First of all, the outer tie rod ends for a Dakota have different part numbers between the rear-wheel-drive and the 4wd, but they both look the same. One manufacturer lists the part as fitting either version which suggests the difference between them isn't too significant. In some places the left and right show different part numbers, but I don't remember ever having to specify which one I needed.

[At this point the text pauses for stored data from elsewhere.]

-- pv_equiv track=rewrite | github.com/raeez/chiral-bar-cobar | compute/lib/pbw_holonomy.py | sl2_bar_dims
-- ===== SOURCE A (Python) =====
-- from typing import Dict, List, Tuple
--
-- def sl2_bar_dims(n_max: int) -> List[int]:
--     """dim H^n(bar(sl₂_hat)) for n = 1, ..., n_max.
--
--     Uses Riordan R(n+3) with degree-2 correction (R(5)=6→5).
--     Recurrence: (k+1)R(k) = (k-1)(2R(k-1) + 3R(k-2)) for k >= 2.
--     Values: 3, 5, 15, 36, 91, 232, 603, 1585, ...
--     """
--     R = [1, 0, 1]  # R(0)=1, R(1)=0, R(2)=1
--     for k in range(3, n_max + 4):
--         num = (k - 1) * (2 * R[k - 1] + 3 * R[k - 2])
--         R.append(num // (k + 1))
--     dims = []
--     for n in range(1, n_max + 1):
--         val = R[n + 3]
--         if n == 2:
--             val = 5  # Corrected: R(5)=6, but H²=5
--         dims.append(val)
--     return dims
-- ===== SOURCE B (Python) =====
-- def sl2_bar_dims(n_max: int):
--     """dim H^n(bar(sl2_hat)) for n = 1..n_max, computed via the Motzkin numbers:
--     build M(0..n_max+2) by the Motzkin recurrence (k+2)M(k) = (2k+1)M(k-1) + 3(k-1)M(k-2),
--     then recover the Riordan numbers by the alternating transform R(q) = M(q-1) - R(q-1)
--     (R(0) = 1), emitting R(n+3) for n = 1..n_max with the H^2 correction at n = 2."""
--     motzkin = [1, 1]
--     for k in range(2, n_max + 3):
--         motzkin.append(((2 * k + 1) * motzkin[k - 1] + 3 * (k - 1) * motzkin[k - 2]) // (k + 2))
--     dims = []
--     r = 1
--     for q in range(1, n_max + 4):
--         r = motzkin[q - 1] - r
--         if q >= 4:
--             dims.append(5 if q == 5 else r)
--     return dims
-- ===== Notes on version B (the rewrite author's own statement) =====
-- stated objective: alternative
-- what changed: Instead of A's direct Riordan recurrence (k-1)(2R(k-1)+3R(k-2))//(k+1) building the R list and indexing R[n+3], B computes the Motzkin numbers M(0..n_max+2) by their own recurrence (2k+1)M(k-1)+3(k-1)M(k-2))//(k+2) and recovers each output by the alternating transform R(q) = M(q-1) - R(q-1), emitting R(n+3) on the fly; the proof goes through the closed form R(m) = sum_k (-1)^(m-k) C(m,k) Catalan(k) and a WZ-certificate telescoping identity.
import Mathlib
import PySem

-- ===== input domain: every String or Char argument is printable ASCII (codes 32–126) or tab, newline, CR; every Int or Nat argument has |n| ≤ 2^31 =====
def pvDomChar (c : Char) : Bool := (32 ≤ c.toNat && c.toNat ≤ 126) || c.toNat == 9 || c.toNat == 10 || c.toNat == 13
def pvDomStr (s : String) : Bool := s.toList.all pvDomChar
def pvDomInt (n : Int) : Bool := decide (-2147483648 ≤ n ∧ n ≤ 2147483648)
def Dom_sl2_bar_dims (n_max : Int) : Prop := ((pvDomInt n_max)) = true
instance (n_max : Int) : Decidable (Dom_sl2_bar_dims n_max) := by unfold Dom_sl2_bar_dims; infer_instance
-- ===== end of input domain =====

There's also two different steering systems used on the Dakota. One uses the rack and pinion steering gear and one uses the standard steering gear box. Both use similar-looking inner tie rod ends that are for the rack and pinion design. There is nothing close to this that was ever used on the full-size trucks.

The full-size trucks also used two totally different steering linkage systems. You have to specify if yours is a rear-wheel-drive or a 4wd. 99 percent of those sold were 4wd, and those have a very different steering linkage compared to the rear-wheel-drive version. All of the outer tie rod ends are totally different than anything on the Dakotas. As I recall, one outer tie rod end has reverse threads and one has normal threads.

The only thing that might be close is the outer tie rod ends for the rear-wheel-drive version, but those have different part numbers too. The other problem you're going to have is how do you expect to remove a tie rod end to reuse it? The stud fits tightly with a tapered fit that is wedged in. If you use a pickle fork to force it apart, you're going to damage the rubber boot. If you pound on the stud, you'll smash the end and the nut won't go on. You'll make way more grief than it's worth. A new correct tie rod is going to cost around 25 - 30 bucks. The only way you'd want to install a used one that's half worn out already is if this was a really old truck and parts were no longer available. Once the part is replaced, the truck will have to be aligned. If the used tie rod end wears out in 10,000 miles, you'll be doing the job again and paying for another alignment, so there went the savings.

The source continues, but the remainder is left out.